Me incorporo, parpadeando para alejar la neblina del sueño profundo.
Rockford está sentado junto a mí en la cama, completamente absorto en una aplicación de caligrafía en su tableta que me suplicó que descargara ayer.
El alivio que me invade es inmediato y abrumador.
Todos los dolores han desaparecido de mi cuerpo, y esa urgencia desesperada y desgarradora que me consumió antes ha desaparecido por completo.
Por primera vez en lo que parece una eternidad, realmente me siento descansada.
—Hola, Mami —su rostro se ilumina cuando nota que estoy despierta.
—Hola, bebé —lo alcanzo, atrayéndolo contra mí mientras mis dedos encuentran sus costillas.

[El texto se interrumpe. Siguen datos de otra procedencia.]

-- pv_equiv track=rewrite | github.com/Theo-Ing/completed-projects | theoi_labb-3/allaUppgifter.py | reverseRov
-- ===== SOURCE A (Python) =====
-- kons = "qwrtpsdfghjklzxcvbnmQWRTPSDFGHJKLZXCVBNM"
--
-- def reverseRov(text):
--     output = ""
--     rovCounter = 0
--     for tkn in text:
--         if rovCounter>0:
--             rovCounter -= 1
--         elif tkn in kons:
--             output += tkn
--             rovCounter = 2
--         else:
--             output += tkn
--     return output
-- ===== SOURCE B (Python) =====
-- kons = "qwrtpsdfghjklzxcvbnmQWRTPSDFGHJKLZXCVBNM"
--
-- def reverseRov(text):
--     # chunked decoding: find the next consonant, copy the whole slice up to and
--     # including it in one piece, then resume 2 positions past the consonant
--     parts = []
--     i = 0
--     n = len(text)
--     while i < n:
--         j = i
--         while j < n and text[j] not in kons:
--             j += 1
--         if j < n:
--             parts.append(text[i:j + 1])
--             i = j + 3
--         else:
--             parts.append(text[i:])
--             i = n
--     return "".join(parts)
-- ===== Notes on version B (the rewrite author's own statement) =====
-- stated objective: alternative
-- what changed: Replaced A's per-character skip-counter state machine with a chunked two-level scan: an inner loop finds the next consonant, the whole slice up to and including it is copied in one piece, and decoding resumes two positions past the consonant.
import Mathlib
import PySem

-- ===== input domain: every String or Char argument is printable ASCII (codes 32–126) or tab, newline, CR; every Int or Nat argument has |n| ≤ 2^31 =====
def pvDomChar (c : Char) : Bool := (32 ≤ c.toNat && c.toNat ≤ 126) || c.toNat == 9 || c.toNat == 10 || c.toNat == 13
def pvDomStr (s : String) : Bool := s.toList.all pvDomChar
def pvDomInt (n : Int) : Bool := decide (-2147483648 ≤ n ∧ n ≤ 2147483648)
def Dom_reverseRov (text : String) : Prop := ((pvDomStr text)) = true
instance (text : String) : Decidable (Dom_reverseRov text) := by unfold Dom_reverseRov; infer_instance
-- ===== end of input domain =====

-- B replaces A's per-character skip-counter state machine by a chunked scan that copies
-- whole slices up to each consonant (alternative decomposition); return values proved equal on all inputs.

-- ===== PORT A =====
def pvKons : List Char := "qwrtpsdfghjklzxcvbnmQWRTPSDFGHJKLZXCVBNM".toList

-- the for-loop of A, state = (output, rovCounter)
def reverseRovGo (cs : List Char) (out : List Char) (rovCounter : Nat) : List Char :=
  match cs with
  | [] => out
  | tkn :: rest =>
    if rovCounter > 0 then reverseRovGo rest out (rovCounter - 1)
    else if pvKons.contains tkn then reverseRovGo rest (out ++ [tkn]) 2
    else reverseRovGo rest (out ++ [tkn]) rovCounter

def reverseRov (text : String) : String :=
  String.ofList (reverseRovGo text.toList [] 0)

-- ===== PORT B =====
-- inner while loop of Source B: scan forward to the next consonant; return the slice up to
-- and including it together with the remainder two positions further (i = j + 3),
-- or (the whole rest, none) when no consonant remains
def pvSegAfter (cs : List Char) : List Char × Option (List Char) :=
  match cs with
  | [] => ([], none)
  | c :: rest =>
    if pvKons.contains c then ([c], some (rest.drop 2))
    else
      let (seg, r) := pvSegAfter rest
      (c :: seg, r)

lemma pvSegAfter_some_length : ∀ (cs seg r : List Char),
    pvSegAfter cs = (seg, some r) → r.length < cs.length := by
  intro cs
  induction cs with
  | nil => intro seg r h; simp [pvSegAfter] at h
  | cons c rest ih =>
    intro seg r h
    rw [pvSegAfter] at h
    by_cases hk : pvKons.contains c
    · rw [if_pos hk] at h
      have h2 : some (rest.drop 2) = some r := congrArg Prod.snd h
      have hr : r = rest.drop 2 := (Option.some.injEq .. ▸ h2).symm
      subst hr
      simp only [List.length_drop, List.length_cons]
      omega
    · rw [if_neg hk] at h
      have h2 : (pvSegAfter rest).2 = some r := congrArg Prod.snd h
      have hlt := ih (pvSegAfter rest).1 r (by rw [← h2])
      simp only [List.length_cons]
      omega

-- outer while loop of Source B: emit the chunk, continue after the consonant's two tails
def reverseRovAltGo (cs : List Char) : List Char :=
  match h : pvSegAfter cs with
  | (seg, none) => seg
  | (seg, some rest) => seg ++ reverseRovAltGo rest
termination_by cs.length
decreasing_by exact pvSegAfter_some_length _ _ _ h

def reverseRov_alt (text : String) : String :=
  String.ofList (reverseRovAltGo text.toList)

-- ===== PRECONDITION & SPEC =====
def Spec_reverseRov (text : String) (out : String) : Prop := out = reverseRov_alt text
instance (text : String) (out : String) : Decidable (Spec_reverseRov text out) := by unfold Spec_reverseRov; infer_instance

-- ===== CLAIM (what is proved, stated in full; the proofs are below) =====
def Claim_equal_reverseRov : Prop := ∀ (text : String), Dom_reverseRov text → Spec_reverseRov text (reverseRov text)

-- ===== LEMMAS AND PROOFS =====

lemma pvSegAfter_cons_kons (c : Char) (rest : List Char) (h : pvKons.contains c) :
    pvSegAfter (c :: rest) = ([c], some (rest.drop 2)) := by
  rw [pvSegAfter, if_pos h]

lemma pvSegAfter_cons_nonkons (c : Char) (rest : List Char) (h : ¬ pvKons.contains c) :
    pvSegAfter (c :: rest) = (c :: (pvSegAfter rest).1, (pvSegAfter rest).2) := by
  rw [pvSegAfter, if_neg h]

lemma altGo_unfold (cs : List Char) : reverseRovAltGo cs =
    (pvSegAfter cs).1 ++
      (match (pvSegAfter cs).2 with | none => [] | some r => reverseRovAltGo r) := by
  rw [reverseRovAltGo]
  split
  · rename_i seg hs; simp [hs]
  · rename_i seg rest hs; simp [hs]

lemma altGo_nil : reverseRovAltGo [] = [] := by
  rw [altGo_unfold]; simp [pvSegAfter]

lemma altGo_cons_kons {c : Char} (rest : List Char) (h : pvKons.contains c) :
    reverseRovAltGo (c :: rest) = c :: reverseRovAltGo (rest.drop 2) := by
  rw [altGo_unfold, pvSegAfter_cons_kons c rest h]
  simp

lemma altGo_cons_nonkons {c : Char} (rest : List Char) (h : ¬ pvKons.contains c) :
    reverseRovAltGo (c :: rest) = c :: reverseRovAltGo rest := by
  rw [altGo_unfold (c :: rest), pvSegAfter_cons_nonkons c rest h, altGo_unfold rest]
  simp

-- A's positive counter just drops the next k characters
lemma reverseRovGo_skip (k : Nat) : ∀ (cs out : List Char),
    reverseRovGo cs out k = reverseRovGo (cs.drop k) out 0 := by
  induction k with
  | zero => intro cs out; simp
  | succ k ih =>
    intro cs out
    cases cs with
    | nil => simp [reverseRovGo]
    | cons c rest => simp [reverseRovGo, ih]

lemma reverseRovGo_eq_alt : ∀ (n : Nat) (cs out : List Char), cs.length ≤ n →
    reverseRovGo cs out 0 = out ++ reverseRovAltGo cs := by
  intro n
  induction n with
  | zero =>
    intro cs out h
    have : cs = [] := List.length_eq_zero_iff.mp (Nat.le_zero.mp h)
    subst this; simp [reverseRovGo, altGo_nil]
  | succ n ih =>
    intro cs out h
    cases cs with
    | nil => simp [reverseRovGo, altGo_nil]
    | cons c rest =>
      simp at h
      by_cases hk : pvKons.contains c
      · rw [reverseRovGo]
        simp only [hk, if_pos, Nat.lt_irrefl, if_false]
        rw [reverseRovGo_skip, ih _ _ (by simp only [List.length_drop]; omega),
          altGo_cons_kons rest hk]
        simp
      · rw [reverseRovGo, if_neg (by omega : ¬(0 > 0)), if_neg hk,
          ih _ _ (by omega), altGo_cons_nonkons rest hk]
        simp

-- ===== VERDICT (by name: the statement is the Claim_ definition above) =====
theorem reverseRov_spec : Claim_equal_reverseRov := by
  intro text _
  unfold Spec_reverseRov reverseRov reverseRov_alt
  rw [reverseRovGo_eq_alt text.toList.length _ _ le_rfl]
  simp
-- pv_equiv track=rewrite | github.com/andrewhead/tutorons-server | tutorons/regex/extract.py | _are_flags_valid
-- ===== SOURCE A (Python) =====
-- def _are_flags_valid(flags):
--
--     VALID_FLAGS = ['m', 'g', 'i', 'y']
--     seen_flags = []
--
--     # If any flags are repeated, then this was likely not written as a
--     # Javascript regular expression.
--     for f in flags:
--         if f in seen_flags or f not in VALID_FLAGS:
--             return False
--         seen_flags.append(f)
--     return True
-- ===== SOURCE B (Python) =====
-- def _are_flags_valid(flags):
--     s = set(flags)
--     return s <= {'m', 'g', 'i', 'y'} and len(s) == len(flags)
-- ===== Notes on version B (the rewrite author's own statement) =====
-- stated objective: idiomatic
-- what changed: Replaces A's single short-circuiting scan with a seen-list accumulator by two aggregate set checks: subset of the valid-flag set and no duplicates via len(set(flags)) == len(flags).
import Mathlib
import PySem

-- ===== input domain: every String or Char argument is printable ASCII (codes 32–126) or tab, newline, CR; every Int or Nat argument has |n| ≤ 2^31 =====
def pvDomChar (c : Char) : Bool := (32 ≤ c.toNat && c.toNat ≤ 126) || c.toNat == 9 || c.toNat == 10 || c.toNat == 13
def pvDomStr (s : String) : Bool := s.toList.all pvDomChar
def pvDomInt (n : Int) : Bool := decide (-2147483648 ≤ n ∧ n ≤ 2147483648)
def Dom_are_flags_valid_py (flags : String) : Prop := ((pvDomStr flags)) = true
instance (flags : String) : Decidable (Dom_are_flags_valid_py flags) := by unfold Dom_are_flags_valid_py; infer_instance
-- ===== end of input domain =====

-- B replaces A's short-circuiting scan with a seen-list accumulator by two aggregate
-- set checks (subset of the valid set, and no duplicates via len(set) == len): idiomatic.


-- ===== PORT A =====
-- the loop: for f in flags: if f in seen_flags or f not in VALID_FLAGS: return False; seen_flags.append(f)
def areFlagsValidLoop : List Char → List Char → Bool
  | [], _ => true
  | f :: rest, seen =>
      if seen.contains f || !(['m', 'g', 'i', 'y'].contains f) then false
      else areFlagsValidLoop rest (seen ++ [f])

def are_flags_valid_py (flags : String) : Bool :=
  areFlagsValidLoop flags.toList []

-- ===== PORT B =====
-- s = set(flags); return s <= {'m','g','i','y'} and len(s) == len(flags)
def are_flags_valid_py_alt (flags : String) : Bool :=
  let s : PySem.Set Char := PySem.Set.ofList flags.toList
  PySem.Set.issubset s (PySem.Set.ofList ['m', 'g', 'i', 'y']) &&
    (PySem.Set.len s == PySem.Str.len flags)

-- ===== PRECONDITION & SPEC =====
def Spec_are_flags_valid_py (flags : String) (out : Bool) : Prop := out = are_flags_valid_py_alt flags
instance (flags : String) (out : Bool) : Decidable (Spec_are_flags_valid_py flags out) := by unfold Spec_are_flags_valid_py; infer_instance

-- ===== CLAIM (what is proved, stated in full; the proofs are below) =====
def Claim_equal_are_flags_valid_py : Prop := ∀ (flags : String), Dom_are_flags_valid_py flags → Spec_are_flags_valid_py flags (are_flags_valid_py flags)

-- ===== LEMMAS AND PROOFS =====

-- A's loop returns true iff every flag is valid, unseen so far, and no flag repeats.
theorem areFlagsValidLoop_eq_true_iff (l : List Char) : ∀ (seen : List Char),
    areFlagsValidLoop l seen = true ↔
      (∀ f ∈ l, f ∈ (['m', 'g', 'i', 'y'] : List Char) ∧ f ∉ seen) ∧ l.Nodup := by
  induction l with
  | nil => intro seen; simp [areFlagsValidLoop]
  | cons x rest ih =>
      intro seen
      simp only [areFlagsValidLoop]
      by_cases hx : seen.contains x || !(['m', 'g', 'i', 'y'].contains x)
      · rw [if_pos hx]
        simp only [Bool.or_eq_true, List.contains_eq_mem, decide_eq_true_eq,
          Bool.not_eq_true', decide_eq_false_iff_not] at hx
        simp only [Bool.false_eq_true, false_iff, not_and]
        intro h1 _
        have := h1 x (List.mem_cons_self ..)
        tauto
      · rw [if_neg hx, ih]
        simp only [Bool.or_eq_true, List.contains_eq_mem, decide_eq_true_eq,
          Bool.not_eq_true', decide_eq_false_iff_not, not_or, not_not] at hx
        constructor
        · rintro ⟨h1, h2⟩
          refine ⟨?_, ?_⟩
          · intro f hf
            rcases List.mem_cons.mp hf with rfl | hf'
            · exact ⟨hx.2, hx.1⟩
            · have := h1 f hf'
              exact ⟨this.1, fun hs => this.2 (List.mem_append.mpr (Or.inl hs))⟩
          · rw [List.nodup_cons]
            refine ⟨fun hmem => ?_, h2⟩
            exact (h1 x hmem).2 (List.mem_append.mpr (Or.inr (List.mem_singleton.mpr rfl)))
        · rintro ⟨h1, h2⟩
          rw [List.nodup_cons] at h2
          refine ⟨?_, h2.2⟩
          intro f hf
          have := h1 f (List.mem_cons.mpr (Or.inr hf))
          refine ⟨this.1, fun hmem => ?_⟩
          rcases List.mem_append.mp hmem with hs | hx1
          · exact this.2 hs
          · exact h2.1 (List.mem_singleton.mp hx1 ▸ hf)

-- length of foldl Set.add: bounded by s.length + l.length, equal iff l is fresh & duplicate-free
theorem foldl_add_length (l : List Char) : ∀ (s : List Char),
    (List.foldl PySem.Set.add s l).length ≤ s.length + l.length ∧
      ((List.foldl PySem.Set.add s l).length = s.length + l.length ↔
        (∀ x ∈ l, x ∉ s) ∧ l.Nodup) := by
  induction l with
  | nil => intro s; simp
  | cons x rest ih =>
      intro s
      simp only [List.foldl_cons, List.length_cons]
      by_cases hx : x ∈ s
      · have hadd : PySem.Set.add s x = s := by
          simp [PySem.Set.add, PySem.Set.contains, List.contains_eq_mem, hx]
        rw [hadd]
        obtain ⟨hle, -⟩ := ih s
        refine ⟨by omega, ?_⟩
        constructor
        · intro h; omega
        · rintro ⟨h1, -⟩; exact absurd hx (h1 x (List.mem_cons_self ..))
      · have hadd : PySem.Set.add s x = s ++ [x] := by
          simp [PySem.Set.add, PySem.Set.contains, List.contains_eq_mem, hx]
        rw [hadd]
        obtain ⟨hle, heq⟩ := ih (s ++ [x])
        simp only [List.length_append, List.length_singleton] at hle heq
        refine ⟨by omega, ?_⟩
        rw [show s.length + (rest.length + 1) = s.length + 1 + rest.length by omega, heq]
        constructor
        · rintro ⟨h1, h2⟩
          refine ⟨?_, ?_⟩
          · intro f hf
            rcases List.mem_cons.mp hf with rfl | hf'
            · exact hx
            · exact fun hs => h1 f hf' (List.mem_append.mpr (Or.inl hs))
          · rw [List.nodup_cons]
            exact ⟨fun hmem =>
              h1 x hmem (List.mem_append.mpr (Or.inr (List.mem_singleton.mpr rfl))), h2⟩
        · rintro ⟨h1, h2⟩
          rw [List.nodup_cons] at h2
          refine ⟨?_, h2.2⟩
          intro f hf hmem
          rcases List.mem_append.mp hmem with hs | hx1
          · exact h1 f (List.mem_cons.mpr (Or.inr hf)) hs
          · exact h2.1 (List.mem_singleton.mp hx1 ▸ hf)

-- membership in a PySem set built from a list
theorem mem_ofList_iff (l : List Char) (x : Char) :
    x ∈ PySem.Set.ofList l ↔ x ∈ l := by
  rw [← PySem.List.dedup_eq_ofList]
  exact PySem.List.mem_dedup l x

-- ===== VERDICT (by name: the statement is the Claim_ definition above) =====
theorem are_flags_valid_py_spec : Claim_equal_are_flags_valid_py := by
  intro flags _
  unfold Spec_are_flags_valid_py are_flags_valid_py are_flags_valid_py_alt
  set l := flags.toList with hl
  rw [Bool.eq_iff_iff, areFlagsValidLoop_eq_true_iff, Bool.and_eq_true]
  have hsub : PySem.Set.issubset (PySem.Set.ofList l) (PySem.Set.ofList ['m', 'g', 'i', 'y'])
      = true ↔ (∀ f ∈ l, f ∈ (['m', 'g', 'i', 'y'] : List Char)) := by
    simp only [PySem.Set.issubset, List.all_eq_true, PySem.Set.contains, List.contains_eq_mem,
      decide_eq_true_eq]
    constructor
    · intro h f hf
      exact (mem_ofList_iff _ f).mp (h f ((mem_ofList_iff l f).mpr hf))
    · intro h f hf
      exact (mem_ofList_iff _ f).mpr (h f ((mem_ofList_iff l f).mp hf))
  have hlen2 : (PySem.Set.len (PySem.Set.ofList l) == PySem.Str.len flags) = true ↔
      l.Nodup := by
    have h1 : PySem.Str.len flags = (l.length : Int) := by simp [PySem.Str.len, hl]
    rw [h1]
    simp only [PySem.Set.len, PySem.Set.ofList, PySem.Set.empty, beq_iff_eq, Int.natCast_inj]
    have := (foldl_add_length l []).2
    simp only [List.length_nil, List.not_mem_nil, not_false_iff, zero_add] at this
    rw [this]
    simp
  rw [hsub, hlen2]
  simp [List.not_mem_nil]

Su risa brota mientras lo hago cosquillas sin piedad.
Su cabello ha crecido más, definitivamente necesita un corte, pero se ve sano y radiante.
Paso mis dedos por los suaves mechones, respirando su aroma.
Huele increíble, ambos lo hacen, pero mis sentidos agudizados están prácticamente intoxicados por ello ahora—.
¿Dónde está tu hermana?
—Abajo en la playa con papá y el abuelo.
—¿Por qué no fuiste con ellos?
Él se mueve para mirarme directamente, su expresión de repente seria.
—¿Se irán alguna vez?
—¿Quiénes?
—Mi estómago da un vuelco.
Por favor, dime que no pasó nada entre él y Warner mientras yo estaba inconsciente.
Un profundo suspiro escapa de él mientras se baja de la cama y señala hacia la ventana.
Lo sigo sin dudar, mis pies descalzos tocan el suelo frío.
Coches y lobos están dispersos por toda nuestra propiedad.
Deben haber llamado refuerzos, refuerzos serios.
¿Qué demonios pasó allí afuera?
¿Dónde están todos los cuerpos?
¿La sangre?
Había tanta sangre antes de que todo se oscureciera.
—Vamos a averiguar qué está pasando —busco mis zapatos con la mirada mientras mi mente trabaja a toda velocidad—.
Ponte tus zapatos, cariño.
Alguien me vistió mientras estaba inconsciente.
Unos pantalones de chándal holgados y mi sudadera favorita oversized cubren mi cuerpo.
Me pongo mis Vans y entro al baño para revisar mi reflejo.
Parezco recién bañada y, sorprendentemente, ni siquiera necesito usar el servicio.
—¿Mami?
—llama Rockford desde la habitación.
Me seco las manos rápidamente y lo encuentro esperando, vestido con su sudadera y sus zapatillas favoritas.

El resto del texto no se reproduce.